We would also summarise basic information from the Peatland Code. This would be done in a very similar way to the presentation of Woodland Carbon Code projects in Forestry Statistics:

  • Counts of projects according to status (under development, plan validated, restoration validated, verified)
  • Project area according to status
  • Projected carbon sequestration according to status

It is important to mention a few further caveats and limitations of restoration data:

  • Peatland ACTION requires that, in general, most of the peat within a project area must be 50 cm deep. However, some areas of peat will be shallower than this. This is expected, to a degree, since peat depth can vary considerably across a short distance.
  • The area of peat restored is measured at a relatively high resolution, but national estimates of the extent and condition of peat soils use coarser resolution.
  • There can be associations between several peatland ACTION projects or subsites, and several Peatland Code projects. This means that it is not always possible to match these projects or subsites as simple one-to-one pairs.

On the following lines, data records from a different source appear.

-- pv_equiv track=rewrite | github.com/lil-lab/drif | utils/dict_tools.py | dict_zip
-- ===== SOURCE A (Python) =====
-- def dict_zip(list_of_dicts):
--     """
--     Zip function for dicts!
--     Turns a list of dictionaries into a dictionary of lists,
--     where each list contains all the elements from the given key in the original list of dicts
--     :param list_of_dicts:
--     :return:
--     """
--     outdict = {}
--     for dict in list_of_dicts:
--         for key,item in dict.items():
--             if key not in outdict:
--                 outdict[key] = []
--             outdict[key].append(item)
--     return outdict
-- ===== SOURCE B (Python) =====
-- def dict_zip(list_of_dicts):
--     # Simpler transposed decomposition: first the ordered key set, then one
--     # comprehension per key gathering that key's values across the dicts.
--     keys = dict.fromkeys(key for d in list_of_dicts for key in d)
--     return {key: [d[key] for d in list_of_dicts if key in d] for key in keys}
-- ===== Notes on version B (the rewrite author's own statement) =====
-- stated objective: simpler
-- what changed: Instead of accumulating per-key lists while scanning dicts (create-if-missing then append), B first computes the ordered unique key set with dict.fromkeys and then builds the result by one comprehension per key that re-scans the dicts; Pre_ only excludes Lean-side association lists whose inner lists carry duplicate keys, which do not represent a Python dict.
import Mathlib
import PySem

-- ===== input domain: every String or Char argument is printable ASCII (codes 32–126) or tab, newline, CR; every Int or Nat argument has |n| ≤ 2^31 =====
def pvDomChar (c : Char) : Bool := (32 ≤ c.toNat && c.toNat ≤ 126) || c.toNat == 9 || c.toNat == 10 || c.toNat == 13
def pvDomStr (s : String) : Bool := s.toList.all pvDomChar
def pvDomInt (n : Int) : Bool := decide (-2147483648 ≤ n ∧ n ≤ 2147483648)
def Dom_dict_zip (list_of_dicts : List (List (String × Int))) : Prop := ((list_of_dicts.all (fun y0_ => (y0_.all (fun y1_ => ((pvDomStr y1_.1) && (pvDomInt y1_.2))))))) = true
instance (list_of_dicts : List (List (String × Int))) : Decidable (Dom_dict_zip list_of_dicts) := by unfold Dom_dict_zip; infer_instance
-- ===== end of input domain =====

-- B replaces A's accumulate-while-scanning grouping by a transposed decomposition
-- (ordered unique keys first, then one gathering pass per key); objective: simpler.


-- ===== PORT A =====
-- outdict = {}; for dict in list_of_dicts: for key,item in dict.items():
--   if key not in outdict: outdict[key] = []
--   outdict[key].append(item)
def dict_zip (list_of_dicts : List (List (String × Int))) : List (String × List Int) :=
  (list_of_dicts.foldl
    (fun outdict d =>
      d.foldl
        (fun outdict kv =>
          (if outdict.contains kv.1 then outdict else outdict.insert kv.1 ([] : List Int)).modify
            kv.1 [] (fun l => l ++ [kv.2]))
        outdict)
    PySem.Dict.empty).items

-- ===== PORT B =====
-- keys = dict.fromkeys(key for d in list_of_dicts for key in d)
-- return {key: [d[key] for d in list_of_dicts if key in d] for key in keys}
def dict_zip_alt (list_of_dicts : List (List (String × Int))) : List (String × List Int) :=
  let keys := PySem.List.dedup (list_of_dicts.flatMap (fun d => d.map Prod.fst))
  keys.map (fun key =>
    (key, list_of_dicts.filterMap (fun d => (d.find? (fun q => q.1 == key)).map Prod.snd)))

-- ===== PRECONDITION & SPEC =====
-- Pre_ excludes inner association lists with duplicate keys: such a list does not
-- represent any Python dict (building the dict would collapse the duplicates).
def Pre_dict_zip (list_of_dicts : List (List (String × Int))) : Prop :=
  ∀ d ∈ list_of_dicts, (d.map Prod.fst).Nodup
instance (list_of_dicts : List (List (String × Int))) : Decidable (Pre_dict_zip list_of_dicts) := by unfold Pre_dict_zip; infer_instance
def pvWitness_dict_zip : (List (List (String × Int))) :=
  [[("a", 1), ("b", 2)], [], [("b", 3), ("c", 4)]]
def Spec_dict_zip (list_of_dicts : List (List (String × Int))) (out : List (String × List Int)) : Prop := out = dict_zip_alt list_of_dicts
instance (list_of_dicts : List (List (String × Int))) (out : List (String × List Int)) : Decidable (Spec_dict_zip list_of_dicts out) := by unfold Spec_dict_zip; infer_instance

-- ===== CLAIM (what is proved, stated in full; the proofs are below) =====
def Claim_equal_dict_zip : Prop := ∀ (list_of_dicts : List (List (String × Int))), Dom_dict_zip list_of_dicts → Pre_dict_zip list_of_dicts → Spec_dict_zip list_of_dicts (dict_zip list_of_dicts)

-- ===== LEMMAS AND PROOFS =====

-- A's loop body (setdefault-to-[] then append) is exactly a modify with default [].
theorem pv_step_eq (d : PySem.Dict String (List Int)) (kv : String × Int) :
    (if d.contains kv.1 then d else d.insert kv.1 ([] : List Int)).modify
      kv.1 [] (fun l => l ++ [kv.2]) = d.modify kv.1 [] (fun l => l ++ [kv.2]) := by
  by_cases h : d.contains kv.1
  · simp [h]
  · simp only [h, Bool.false_eq_true, if_false]
    simp [PySem.Dict.modify, PySem.Dict.insert_insert_self, PySem.Dict.getD_insert_self,
      PySem.Dict.getD_of_not_contains d ([] : List Int) (by simpa using h)]

-- one dict with unique keys: gathering all matches of a key is its first (only) match
theorem pv_find_filter (d : List (String × Int)) (k : String)
    (hnd : (d.map Prod.fst).Nodup) :
    ((d.find? (fun q => q.1 == k)).map Prod.snd).toList
      = (d.filter (fun p => p.1 == k)).map Prod.snd := by
  induction d with
  | nil => simp
  | cons q t ih =>
    rw [List.map_cons, List.nodup_cons] at hnd
    by_cases hq : q.1 = k
    · subst hq
      have ht : t.filter (fun p => p.1 == q.1) = [] := by
        rw [List.filter_eq_nil_iff]
        intro p hp hpk
        have hpq : p.1 = q.1 := by simpa using hpk
        exact hnd.1 (List.mem_map.mpr ⟨p, hp, hpq⟩)
      rw [List.find?_cons_of_pos (by simp)]
      simp [ht]
    · rw [List.find?_cons_of_neg (by simp [hq])]
      simp only [List.filter_cons, beq_iff_eq, hq, if_false]
      exact ih hnd.2

-- B's per-key gather over the dicts equals the filter of the flattened pair list
theorem pv_vals (lod : List (List (String × Int))) (k : String)
    (hpre : ∀ d ∈ lod, (d.map Prod.fst).Nodup) :
    lod.filterMap (fun d => (d.find? (fun q => q.1 == k)).map Prod.snd)
      = ((lod.flatMap id).filter (fun p => p.1 == k)).map Prod.snd := by
  induction lod with
  | nil => simp
  | cons d t ih =>
    have hd := hpre d (by simp)
    have ht := ih (fun d' hd' => hpre d' (by simp [hd']))
    rw [List.filterMap_cons]
    cases hf : (d.find? (fun q => q.1 == k)).map Prod.snd with
    | none =>
      have := pv_find_filter d k hd
      rw [hf] at this
      simp only [List.flatMap_cons, id, List.filter_append, List.map_append, ← this,
        Option.toList_none, List.nil_append]
      exact ht
    | some v =>
      have := pv_find_filter d k hd
      rw [hf] at this
      simp only [List.flatMap_cons, id, List.filter_append, List.map_append, ← this,
        Option.toList_some, List.singleton_append]
      rw [ht]

-- ===== VERDICT (by name: the statement is the Claim_ definition above) =====
theorem dict_zip_spec : Claim_equal_dict_zip := by
  intro lod _ hpre
  unfold Spec_dict_zip dict_zip dict_zip_alt
  -- A's loop body rewrites to the bare modify step (pv_step_eq, under the fold's binder)
  simp only [pv_step_eq]
  rw [show (lod.foldl (fun out d =>
        d.foldl (fun outdict kv => outdict.modify kv.1 [] (fun l => l ++ [kv.2])) out)
        PySem.Dict.empty)
      = ((lod.flatMap id).foldl
          (fun outdict kv => outdict.modify kv.1 [] (fun l => l ++ [kv.2]))
          PySem.Dict.empty) from (List.foldl_flatMap).symm]
  set F := ((lod.flatMap id).foldl
      (fun outdict kv => outdict.modify kv.1 [] (fun l => l ++ [kv.2]))
      PySem.Dict.empty) with hF
  have hndk : F.keys.Nodup := by
    rw [hF]
    exact PySem.Dict.nodup_keys_foldl_modify_key _ _ _ _ _ PySem.Dict.nodup_keys_empty
  have hkeys : F.keys = PySem.List.dedup (lod.flatMap (fun d => d.map Prod.fst)) := by
    rw [hF, PySem.Dict.keys_foldl_modify_key]
    simp [PySem.Set.update_nil_left, List.flatMap_def]
  rw [PySem.Dict.items_eq_map_keys F hndk [], hkeys]
  apply List.map_congr_left
  intro k _
  have hget : F.getD k [] = (((lod.flatMap id).filter (fun p => p.1 == k)).map Prod.snd) := by
    rw [hF, PySem.Dict.getD_foldl_modify_append]
    simp [PySem.Dict.getD_empty]
  rw [hget, pv_vals lod k hpre]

Restoration data helps us to understand how peatlands are changing over time, but this isn’t the complete picture - we also need to consider new peatland degradation. However, acquiring and analysing relevant data is challenging due to lack of a centralised data source and standardised methods of recording peatland degradation.

5.5 GHG emissions

Of all the ecosystem services associated with peatlands, GHG regulation has had the greatest focus. GHG emissions from peatlands can be considerable. In the Devolved Administration GHG Inventories 1990-2023, net emissions from peatlands were estimated at 6.2 MtCO2e (million tonnes of carbon dioxide equivalent) in 2023 in Scotland. To give a sense of persepective, GHG emissions from domestic transport were 11.4 MtCO2e in Scotland in 2023.

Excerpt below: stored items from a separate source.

lemma dfs_eq (info : List Int) (edges : List (Int × Int))
    (hE : ∀ pc ∈ edges,
      -(info.length : Int) ≤ pc.1 ∧ pc.1 < (info.length : Int) ∧
      -(info.length : Int) ≤ pc.2 ∧ pc.2 < (info.length : Int)) :
    ∀ (fuel : Nat) (v : List Bool) (frontier : List Int) (s w : Int),
      v.length = info.length →
      (∀ z : Int, z ∈ frontier ↔ chard info edges v z) →
      1 ≤ s → 0 ≤ w →
      dfsB info (buildCh info.length edges) fuel v frontier s w
        = lmax0 (dfsA info edges fuel v s w) := by
  intro fuel
  induction fuel with
  | zero => intro v frontier s w _ _ _ _; rfl
  | succ fuel ih =>
    intro v frontier s w hlen hfr hs hw
    by_cases hsw : s ≤ w
    · have h1 : ¬ s > w := by omega
      simp [dfsA, dfsB, hsw, h1, lmax0]
    · have hgt : s > w := by omega
      have hA : dfsA info edges (fuel+1) v s w =
          s :: (edges.filter (fun pc => pyGetB v pc.1 && !pyGetB v pc.2)).flatMap
            (fun pc => brA info edges fuel v s w pc.2) := by
        simp only [dfsA, brA]
        rw [if_pos hgt]
        rw [PySem.List.foldl_if_eq_foldl_filter, PySem.List.foldl_append_eq_flatMap]
        simp
      have hB : dfsB info (buildCh info.length edges) (fuel+1) v frontier s w =
          frontier.foldl (fun best x => max best (brB info edges fuel v frontier s w x)) s := by
        simp only [dfsB, brB]
        rw [if_neg hsw]
      have hmem : ∀ x : Int,
          x ∈ frontier ↔
          x ∈ (edges.filter (fun pc => pyGetB v pc.1 && !pyGetB v pc.2)).map
            (fun pc => pc.2) := by
        intro x
        rw [hfr x]
        constructor
        · rintro ⟨x0, x1, xv, pc, hpc, h2x, hpv⟩
          refine List.mem_map.mpr ⟨pc, List.mem_filter.mpr ⟨hpc, ?_⟩, h2x⟩
          rw [Bool.and_eq_true, Bool.not_eq_true']
          exact ⟨hpv, by rw [h2x]; exact xv⟩
        · intro hx
          obtain ⟨pc, hmemf, rfl⟩ := List.mem_map.mp hx
          obtain ⟨hpc, hcond⟩ := List.mem_filter.mp hmemf
          rw [Bool.and_eq_true, Bool.not_eq_true'] at hcond
          obtain ⟨hpv, xv⟩ := hcond
          obtain ⟨a0, a1, b0, b1⟩ := hE _ hpc
          exact ⟨b0, b1, xv, pc, hpc, rfl, hpv⟩
      have hbr : ∀ pc ∈ edges.filter (fun pc => pyGetB v pc.1 && !pyGetB v pc.2),
          brB info edges fuel v frontier s w pc.2
            = lmax0 (brA info edges fuel v s w pc.2) := by
        intro pc hpc
        obtain ⟨hpce, _⟩ := List.mem_filter.mp hpc
        obtain ⟨a0, a1, b0, b1⟩ := hE _ hpce
        have hcfr : pc.2 ∈ frontier :=
          (hmem _).mpr (List.mem_map.mpr ⟨pc, hpc, rfl⟩)
        have hfr' := inv_step info edges hE v frontier pc.2 hlen hfr hcfr
        have hlen' : (PySem.List.pySetD v pc.2 true).length = info.length := by
          rw [length_setD]; exact hlen
        unfold brA brB
        by_cases hi : getI info pc.2 = 0
        · rw [if_pos hi, if_pos hi]
          exact ih _ _ _ _ hlen' hfr' (by omega) hw
        · rw [if_neg hi, if_neg hi]
          exact ih _ _ _ _ hlen' hfr' hs (by omega)
      rw [hA, hB]
      calc frontier.foldl (fun best x => max best (brB info edges fuel v frontier s w x)) s
          = ((edges.filter (fun pc => pyGetB v pc.1 && !pyGetB v pc.2)).map
              (fun pc => pc.2)).foldl
              (fun best x => max best (brB info edges fuel v frontier s w x)) s :=
            mfold_congr _ _ _ s hmem
        _ = (edges.filter (fun pc => pyGetB v pc.1 && !pyGetB v pc.2)).foldl
              (fun best pc => max best (brB info edges fuel v frontier s w pc.2)) s := by
            rw [List.foldl_map]
        _ = (edges.filter (fun pc => pyGetB v pc.1 && !pyGetB v pc.2)).foldl
              (fun best pc => max best (lmax0 (brA info edges fuel v s w pc.2))) s := by
            apply PySem.List.foldl_congr_mem
            intro acc pc hpc
            rw [hbr pc hpc]
        _ = (edges.filter (fun pc => pyGetB v pc.1 && !pyGetB v pc.2)).foldl
              (fun acc pc => (brA info edges fuel v s w pc.2).foldl max acc) s :=
            (foldl_max_split _ _ s (by omega)).symm
        _ = ((edges.filter (fun pc => pyGetB v pc.1 && !pyGetB v pc.2)).flatMap
              (fun pc => brA info edges fuel v s w pc.2)).foldl max s :=
            (foldl_max_flatMap _ _ s).symm
        _ = lmax0 (s :: (edges.filter (fun pc => pyGetB v pc.1 && !pyGetB v pc.2)).flatMap
              (fun pc => brA info edges fuel v s w pc.2)) := by
            simp only [lmax0, List.foldl_cons]
            rw [max_eq_right (by omega : (0:Int) ≤ s)]

-- ===== VERDICT (by name: the statement is the Claim_ definition above) =====
theorem solution_spec : Claim_equal_solution := by
  intro info edges _ hpre
  obtain ⟨hne, hE⟩ := hpre
  unfold Spec_solution
  have hn : 0 < info.length := List.length_pos_iff.mpr hne
  simp only [solution, solution_alt]
  have hlen0 : (PySem.List.pySetD (List.replicate info.length false) 0 true).length = info.length := by
    rw [length_setD]; simp
  have hE1 : ∀ pc ∈ edges, -(info.length : Int) ≤ pc.1 ∧ pc.1 < (info.length : Int) :=
    fun pc hpc => ⟨(hE pc hpc).1, (hE pc hpc).2.1⟩
  have hget0 : ∀ i : Int, -(info.length : Int) ≤ i → i < (info.length : Int) →
      pyGetB (PySem.List.pySetD (List.replicate info.length false) 0 true) i
        = if wrapI info.length i = wrapI info.length 0 then true else false := by
    intro i h0 h1
    rw [getB_set (List.replicate info.length false) 0 i (by simp) (by simp; omega)
        (by simpa using h0) (by simpa using h1)]
    simp only [List.length_replicate]
    by_cases h : wrapI info.length i = wrapI info.length 0
    · rw [if_pos h, if_pos h]
    · rw [if_neg h, if_neg h]
      unfold pyGetB
      rw [getD_replicate info.length false false i h0 h1]
  have hfr0 : ∀ z : Int,
      z ∈ (PySem.List.pyGetD (buildCh info.length edges) 0 []).filter
        (fun y => !pyGetB (PySem.List.pySetD (List.replicate info.length false) 0 true) y) ↔
      chard info edges (PySem.List.pySetD (List.replicate info.length false) 0 true) z := by
    intro z
    rw [List.mem_filter, Bool.not_eq_eq_eq_not, Bool.not_true]
    constructor
    · rintro ⟨hz, hzv⟩
      obtain ⟨pc, hpc, h1x, h2z⟩ :=
        (mem_buildCh info.length edges hE1 0 (by omega) (by exact_mod_cast hn) z).mp hz
      obtain ⟨_, _, b0, b1⟩ := hE _ hpc
      refine ⟨by omega, by omega, hzv, pc, hpc, h2z, ?_⟩
      rw [hget0 _ (hE _ hpc).1 (hE _ hpc).2.1, if_pos h1x]
    · rintro ⟨z0, z1, zv, pc, hpc, h2z, hpv⟩
      refine ⟨?_, zv⟩
      obtain ⟨a0, a1, _, _⟩ := hE _ hpc
      rw [hget0 _ a0 a1] at hpv
      have h1x : wrapI info.length pc.1 = wrapI info.length 0 := by
        by_contra h; rw [if_neg h] at hpv; cases hpv
      exact (mem_buildCh info.length edges hE1 0 (by omega) (by exact_mod_cast hn) z).mpr
        ⟨pc, hpc, h1x, h2z⟩
  have hmain := dfs_eq info edges hE (info.length + 1)
    (PySem.List.pySetD (List.replicate info.length false) 0 true)
    ((PySem.List.pyGetD (buildCh info.length edges) 0 []).filter
      (fun y => !pyGetB (PySem.List.pySetD (List.replicate info.length false) 0 true) y))
    1 0 hlen0 hfr0 (le_refl 1) (le_refl 0)
  rw [hmain]
  obtain ⟨L, hL⟩ : ∃ L, dfsA info edges (info.length + 1)
      (PySem.List.pySetD (List.replicate info.length false) 0 true) 1 0 = 1 :: L := by
    simp only [dfsA]
    rw [if_pos (by norm_num : (1:Int) > 0)]
    exact ⟨_, rfl⟩
  rw [hL]
  rw [PySem.List.max?_id_cons]
  simp only [Option.getD_some, lmax0, List.foldl_cons]
  norm_num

As far a possible, we will align GHG emissions estimates in the statistics with those of the The UK National Atmospheric Emissions Inventory (NAEI) reports. For national, Local Authority and National Park estimates, we can use figures from the inventory directly. Note that it is expected that there will generally be a two-year lag between the year of publication and year of reporting for GHG emissions estimates. An example table is shown below:

Table 3: example for GHG emissions estimates

Region

Year

Emissions as per GHG inventory (MtCO2e)

Scotland

2023

6.2

Etc.

It is important to bear in mind that GHG emissions estimates are dependent on estimates of peat soil condition, and in turn, peat soil extent. Any uncertainties in peat soil extent and condition feed through into the uncertainties for GHG emissions estimates, leading to a relatively high level of overall uncertainty. These uncertainties can become even greater when national level estimates are broken down for smaller regions. We will aim to provide some indication of this uncertainty quantitatively.